Bs-1 Line 2 included two different types of homozygous mutants that were phenotypically distinct, with the frameshift allele, which we used for the genomic analyses described above, causing more severe phenotypic defects and being more strongly underrepresented in a segregating populations (Fig. 7b, Additional file 17: Table S3). Bu-0 Line 2 and Ste-0 Line 2 segregated individuals with different combinations of two mutant alleles along with a wild-type allele, pointing not only a bi-allelic origin of the met1 alleles but also a change in the generative ploidy level.
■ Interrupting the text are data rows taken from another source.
-- pv_equiv track=rewrite | github.com/kwasniewski27/prg-basics | próbnytest/p10.py | f
-- ===== SOURCE A (Python) =====
-- def f(array):
--     min_value = array[0][0]
--     min_col = -1
--     min_row = -1
--     for i in range(len(array)):
--         for j in range(len(array[i])):
--             if array[i][j]<min_value:
--                 min_value = array[i][j]
--                 min_col = i
--                 min_row = j
--     if min_col == min_row:
--         return True
--     return False
-- ===== SOURCE B (Python) =====
-- def f(array):
--     # pass 1: global minimum (seeded from array[0][0], like A, so empty input raises the same IndexError)
--     m = array[0][0]
--     for row in array:
--         for x in row:
--             if x < m:
--                 m = x
--     # pass 2: first occurrence of the minimum in row-major order; on the diagonal?
--     for i, row in enumerate(array):
--         for j, x in enumerate(row):
--             if x == m:
--                 return i == j
-- ===== Notes on version B (the rewrite author's own statement) =====
-- stated objective: alternative
-- what changed: Replaces A's single index-tracking scan with sentinel coordinates by two plain scans: one computing the global minimum value, one returning whether the first row-major occurrence of that minimum is on the diagonal.
-- outside the precondition, e.g. on f([]): A raises IndexError, B raises IndexError; on f([[]]): A raises IndexError, B raises IndexError
import Mathlib
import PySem

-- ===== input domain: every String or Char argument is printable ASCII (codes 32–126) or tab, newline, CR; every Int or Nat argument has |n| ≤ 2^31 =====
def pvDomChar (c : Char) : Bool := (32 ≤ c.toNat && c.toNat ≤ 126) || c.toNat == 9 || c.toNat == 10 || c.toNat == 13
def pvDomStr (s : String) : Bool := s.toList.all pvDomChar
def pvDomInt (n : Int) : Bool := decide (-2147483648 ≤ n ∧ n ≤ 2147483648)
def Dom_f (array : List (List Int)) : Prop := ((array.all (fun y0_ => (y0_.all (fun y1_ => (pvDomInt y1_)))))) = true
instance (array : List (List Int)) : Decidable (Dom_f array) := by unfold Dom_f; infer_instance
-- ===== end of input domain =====

-- B replaces A's single index-tracking scan (with -1/-1 sentinel coordinates) by two plain scans:
-- compute the global minimum value, then test whether its first row-major occurrence is on the diagonal.

-- ===== PORT A =====
def f (array : List (List Int)) : Bool :=
  let min_value := PySem.List.pyGetD (PySem.List.pyGetD array 0 []) 0 0
  let st :=
    (PySem.List.pyRange 0 (array.length : Int) 1).foldl
      (fun st i =>
        let row := PySem.List.pyGetD array i []
        (PySem.List.pyRange 0 (row.length : Int) 1).foldl
          (fun st j =>
            let x := PySem.List.pyGetD row j 0
            if x < st.1 then (x, i, j) else st)
          st)
      (min_value, (-1 : Int), (-1 : Int))
  if st.2.1 == st.2.2 then true else false

-- ===== PORT B =====
-- pass 2 of Source B: first row-major element equal to m; none = Python's implicit None (unreachable under Pre_)
def fAltInner (m i : Int) : List (Int × Int) → Option Bool
  | [] => none
  | (j, x) :: rest => if x == m then some (i == j) else fAltInner m i rest

def fAltOuter (m : Int) : List (Int × List Int) → Option Bool
  | [] => none
  | (i, row) :: rest =>
    match fAltInner m i (PySem.List.enumerate row 0) with
    | some b => some b
    | none => fAltOuter m rest

def f_alt (array : List (List Int)) : Bool :=
  let m :=
    array.foldl (fun m row => row.foldl (fun m x => if x < m then x else m) m)
      (PySem.List.pyGetD (PySem.List.pyGetD array 0 []) 0 0)
  (fAltOuter m (PySem.List.enumerate array 0)).getD false

-- ===== PRECONDITION & SPEC =====
-- Pre_ excludes exactly the inputs where both Pythons raise IndexError on array[0][0]: empty array or empty first row.
def Pre_f (array : List (List Int)) : Prop := array ≠ [] ∧ array.headI ≠ []
instance (array : List (List Int)) : Decidable (Pre_f array) := by unfold Pre_f; infer_instance

def pvWitness_f : List (List Int) := [[3, 1], [0, 5]]

def Spec_f (array : List (List Int)) (out : Bool) : Prop := out = f_alt array
instance (array : List (List Int)) (out : Bool) : Decidable (Spec_f array out) := by unfold Spec_f; infer_instance

-- ===== CLAIM (what is proved, stated in full; the proofs are below) =====
def Claim_equal_f : Prop := ∀ (array : List (List Int)), Dom_f array → Pre_f array → Spec_f array (f array)

-- ===== LEMMAS AND PROOFS =====

-- the array flattened to (row index, column index, value) triples, in row-major order
def pvFlat (array : List (List Int)) : List (Int × Int × Int) :=
  (PySem.List.enumerate array 0).flatMap
    (fun p => (PySem.List.enumerate p.2 0).map (fun q => (p.1, q.1, q.2)))

def pvMin : Int → List (Int × Int × Int) → Int
  | s, [] => s
  | s, t :: l => pvMin (if t.2.2 < s then t.2.2 else s) l

def pvA : Int × Int × Int → List (Int × Int × Int) → Int × Int × Int
  | st, [] => st
  | st, t :: l => pvA (if t.2.2 < st.1 then (t.2.2, t.1, t.2.1) else st) l

def pvFind (m : Int) : List (Int × Int × Int) → Option Bool
  | [] => none
  | t :: rest => if t.2.2 == m then some (t.1 == t.2.1) else pvFind m rest

theorem pvMin_le (l : List (Int × Int × Int)) : ∀ s : Int, pvMin s l ≤ s := by
  induction l with
  | nil => intro s; simp [pvMin]
  | cons t l ih =>
    intro s
    have h := ih (if t.2.2 < s then t.2.2 else s)
    simp only [pvMin]
    split_ifs at h ⊢ <;> omega

theorem pvA_spec (l : List (Int × Int × Int)) : ∀ s c r : Int,
    (pvA (s, c, r) l).1 = pvMin s l ∧
    (if pvMin s l < s then
        pvFind (pvMin s l) l = some ((pvA (s, c, r) l).2.1 == (pvA (s, c, r) l).2.2)
      else (pvA (s, c, r) l).2 = (c, r)) := by
  induction l with
  | nil => intro s c r; simp [pvA, pvMin]
  | cons t l ih =>
    intro s c r
    by_cases h : t.2.2 < s
    · simp only [pvA, pvMin, pvFind, if_pos h]
      obtain ⟨h1, h2⟩ := ih t.2.2 t.1 t.2.1
      have hle := pvMin_le l t.2.2
      refine ⟨h1, ?_⟩
      rw [if_pos (by omega)]
      by_cases hm : pvMin t.2.2 l < t.2.2
      · rw [if_neg (by simp; omega)]
        rw [if_pos hm] at h2
        exact h2
      · have heq : pvMin t.2.2 l = t.2.2 := by omega
        rw [if_neg hm] at h2
        rw [heq, if_pos (by simp)]
        rw [show (pvA (t.2.2, t.1, t.2.1) l).2.1 = t.1 by rw [h2],
            show (pvA (t.2.2, t.1, t.2.1) l).2.2 = t.2.1 by rw [h2]]
    · simp only [pvA, pvMin, pvFind, if_neg h]
      obtain ⟨h1, h2⟩ := ih s c r
      have hle := pvMin_le l s
      refine ⟨h1, ?_⟩
      by_cases hm : pvMin s l < s
      · rw [if_pos hm, if_neg (by simp; omega)]
        rw [if_pos hm] at h2
        exact h2
      · rw [if_neg hm]
        rw [if_neg hm] at h2
        exact h2

-- bridge: a 'for i in range(len(xs)): … xs[i] …' fold equals a fold over enumerate xs
theorem foldl_pyRange_enumerate {σ α : Type} (xs : List α) (d : α) (F : σ → Int → α → σ) (init : σ) :
    (PySem.List.pyRange 0 (xs.length : Int) 1).foldl (fun st i => F st i (PySem.List.pyGetD xs i d)) init
      = (PySem.List.enumerate xs 0).foldl (fun st p => F st p.1 p.2) init := by
  rw [PySem.List.enumerate_eq_map_pyRange (d := d), List.foldl_map]
  rfl

-- bridge: nested fold over rows equals a single fold over the flattened triple list
theorem foldl_flat {σ : Type} (F : σ → Int × Int × Int → σ) :
    ∀ (L : List (Int × List Int)) (init : σ),
      L.foldl (fun st p => (PySem.List.enumerate p.2 0).foldl (fun st q => F st (p.1, q.1, q.2)) st) init
        = (L.flatMap (fun p => (PySem.List.enumerate p.2 0).map (fun q => (p.1, q.1, q.2)))).foldl F init := by
  intro L
  induction L with
  | nil => intro init; simp
  | cons p L ih =>
    intro init
    simp only [List.foldl_cons, List.flatMap_cons, List.foldl_append, List.foldl_map]
    exact ih _

theorem pvA_eq_foldl (l : List (Int × Int × Int)) : ∀ st,
    l.foldl (fun st t => if t.2.2 < st.1 then (t.2.2, t.1, t.2.1) else st) st = pvA st l := by
  induction l with
  | nil => intro st; simp [pvA]
  | cons t l ih => intro st; simp only [List.foldl_cons, pvA]; exact ih _

theorem inner_bridge (i : Int) (row : List Int) (st : Int × Int × Int) :
    (PySem.List.pyRange 0 (row.length : Int) 1).foldl
        (fun st j => if PySem.List.pyGetD row j 0 < st.1 then (PySem.List.pyGetD row j 0, i, j) else st) st
      = (PySem.List.enumerate row 0).foldl (fun st q => if q.2 < st.1 then (q.2, i, q.1) else st) st :=
  foldl_pyRange_enumerate row 0 (fun st j x => if x < st.1 then (x, i, j) else st) st

theorem nested_bridge (array : List (List Int)) (st0 : Int × Int × Int) :
    (PySem.List.pyRange 0 (array.length : Int) 1).foldl
        (fun st i =>
          (PySem.List.pyRange 0 ((PySem.List.pyGetD array i []).length : Int) 1).foldl
            (fun st j =>
              if PySem.List.pyGetD (PySem.List.pyGetD array i []) j 0 < st.1 then
                (PySem.List.pyGetD (PySem.List.pyGetD array i []) j 0, i, j)
              else st) st) st0
      = pvA st0 (pvFlat array) := by
  rw [foldl_pyRange_enumerate array []
    (F := fun st i row =>
      (PySem.List.pyRange 0 (row.length : Int) 1).foldl
        (fun st j => if PySem.List.pyGetD row j 0 < st.1 then (PySem.List.pyGetD row j 0, i, j) else st) st)]
  simp only [inner_bridge]
  rw [foldl_flat (F := fun st t => if t.2.2 < st.1 then (t.2.2, t.1, t.2.1) else st)]
  rw [pvA_eq_foldl]
  rfl

theorem f_eq_pvA (array : List (List Int)) :
    f array =
      ((pvA (PySem.List.pyGetD (PySem.List.pyGetD array 0 []) 0 0, -1, -1) (pvFlat array)).2.1
        == (pvA (PySem.List.pyGetD (PySem.List.pyGetD array 0 []) 0 0, -1, -1) (pvFlat array)).2.2) := by
  simp only [f, nested_bridge]
  split <;> simp_all

theorem pvMin_eq_inner (row : List Int) : ∀ (s0 m : Int),
    (PySem.List.enumerate row s0).foldl (fun a q => if q.2 < a then q.2 else a) m
      = row.foldl (fun a x => if x < a then x else a) m := by
  induction row with
  | nil => intro s0 m; simp [PySem.List.enumerate_nil]
  | cons x row ih => intro s0 m; simp only [PySem.List.enumerate_cons, List.foldl_cons]; exact ih _ _

theorem pvMin_eq_foldl (l : List (Int × Int × Int)) : ∀ s,
    l.foldl (fun a t => if t.2.2 < a then t.2.2 else a) s = pvMin s l := by
  induction l with
  | nil => intro s; simp [pvMin]
  | cons t l ih => intro s; simp only [List.foldl_cons, pvMin]; exact ih _

theorem falt_min (array : List (List Int)) : ∀ (s0 s : Int),
    array.foldl (fun m row => row.foldl (fun m x => if x < m then x else m) m) s
      = pvMin s ((PySem.List.enumerate array s0).flatMap
          (fun p => (PySem.List.enumerate p.2 0).map (fun q => (p.1, q.1, q.2)))) := by
  induction array with
  | nil => intro s0 s; simp [pvMin]
  | cons row arr ih =>
    intro s0 s
    simp only [PySem.List.enumerate_cons, List.flatMap_cons, List.foldl_cons]
    rw [← pvMin_eq_foldl, List.foldl_append, List.foldl_map]
    rw [show ((PySem.List.enumerate row 0).foldl
        (fun a q => if (s0, q.1, q.2).2.2 < a then (s0, q.1, q.2).2.2 else a) s)
      = row.foldl (fun a x => if x < a then x else a) s from pvMin_eq_inner row 0 s]
    rw [pvMin_eq_foldl]
    exact ih _ _

theorem pvFind_append (m : Int) (l1 l2 : List (Int × Int × Int)) :
    pvFind m (l1 ++ l2) = match pvFind m l1 with
      | some b => some b
      | none => pvFind m l2 := by
  induction l1 with
  | nil => simp [pvFind]
  | cons t l1 ih =>
    simp only [List.cons_append, pvFind]
    split_ifs with h
    · rfl
    · exact ih

theorem fAltInner_eq_pvFind (m i : Int) (l : List (Int × Int)) :
    fAltInner m i l = pvFind m (l.map (fun q => (i, q.1, q.2))) := by
  induction l with
  | nil => simp [fAltInner, pvFind]
  | cons q l ih =>
    simp only [List.map_cons, fAltInner, pvFind]
    split_ifs with h
    · rfl
    · exact ih

theorem falt_find (m : Int) (array : List (List Int)) :
    ∀ s : Int, fAltOuter m (PySem.List.enumerate array s) =
      pvFind m ((PySem.List.enumerate array s).flatMap
        (fun p => (PySem.List.enumerate p.2 0).map (fun q => (p.1, q.1, q.2)))) := by
  induction array with
  | nil => intro s; simp [PySem.List.enumerate_nil, fAltOuter, pvFind]
  | cons row arr ih =>
    intro s
    simp only [PySem.List.enumerate_cons, List.flatMap_cons, fAltOuter]
    rw [pvFind_append, fAltInner_eq_pvFind, ih]

-- ===== VERDICT (by name: the statement is the Claim_ definition above) =====
theorem f_spec : Claim_equal_f := by
  unfold Claim_equal_f
  intro array _ hpre
  unfold Spec_f
  obtain ⟨hne, hhd⟩ := hpre
  obtain ⟨r0, rs, rfl⟩ : ∃ r0 rs, array = r0 :: rs := by
    cases array with
    | nil => exact absurd rfl hne
    | cons r0 rs => exact ⟨r0, rs, rfl⟩
  obtain ⟨x, xs, rfl⟩ : ∃ x xs, r0 = x :: xs := by
    cases r0 with
    | nil => simp at hhd
    | cons x xs => exact ⟨x, xs, rfl⟩
  have hseed : PySem.List.pyGetD (PySem.List.pyGetD ((x :: xs) :: rs) 0 []) 0 0 = x := by
    simp [PySem.List.pyGetD_zero_cons]
  have hflat : pvFlat ((x :: xs) :: rs) = (0, 0, x) ::
      ((PySem.List.enumerate xs 1).map (fun q => ((0 : Int), q.1, q.2)) ++
        (PySem.List.enumerate rs 1).flatMap
          (fun p => (PySem.List.enumerate p.2 0).map (fun q => (p.1, q.1, q.2)))) := by
    simp [pvFlat, PySem.List.enumerate_cons]
  rw [f_eq_pvA, hseed]
  simp only [f_alt, hseed]
  rw [falt_find, falt_min ((x :: xs) :: rs) 0]
  rw [show ((PySem.List.enumerate ((x :: xs) :: rs) 0).flatMap
        (fun p => (PySem.List.enumerate p.2 0).map (fun q => (p.1, q.1, q.2)))) = pvFlat ((x :: xs) :: rs)
      from rfl]
  obtain ⟨h1, h2⟩ := pvA_spec (pvFlat ((x :: xs) :: rs)) x (-1) (-1)
  by_cases hm : pvMin x (pvFlat ((x :: xs) :: rs)) < x
  · rw [if_pos hm] at h2
    rw [h2]
    simp
  · rw [if_neg hm] at h2
    have hle : pvMin x (pvFlat ((x :: xs) :: rs)) ≤ x := by
      rw [hflat]; simp only [pvMin]; rw [if_neg (lt_irrefl x)]; exact pvMin_le _ x
    have heq : pvMin x (pvFlat ((x :: xs) :: rs)) = x := by omega
    rw [heq, hflat]
    simp only [pvFind]
    rw [if_pos (by simp)]
    rw [← hflat]
    have e1 : (pvA (x, -1, -1) (pvFlat ((x :: xs) :: rs))).2.1 = -1 := by rw [h2]
    have e2 : (pvA (x, -1, -1) (pvFlat ((x :: xs) :: rs))).2.2 = -1 := by rw [h2]
    rw [e1, e2]
    simp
Genotyping by sequencing also revealed heterozygous individuals with a skewed ratio of reads for the wild-type and mutant alleles, especially in Bu-0 Line 1, Pi-0 Line 1, Col-0 Line 2, and Bl-1 Line 1 (Additional file 17: Table S3). Since heterozygotes of these four lines also exhibited phenotypic variation (Fig. 7c, Additional file 5: Fig. S32), we suspected that there was variation in ploidy. Both Bu-0 Line 1 and Line 2 as well as wild-type Bu-0 plants used in this study turned out to be tetraploid, possibly explaining the altered segregation ratios (Fig. 7d, e). However, other lines with skewed heterozygous allele frequencies were derived from diploid parents (Additional file 5: Fig. S32), awaiting a more comprehensive explanation of genotypic and phenotypic variation in these lines.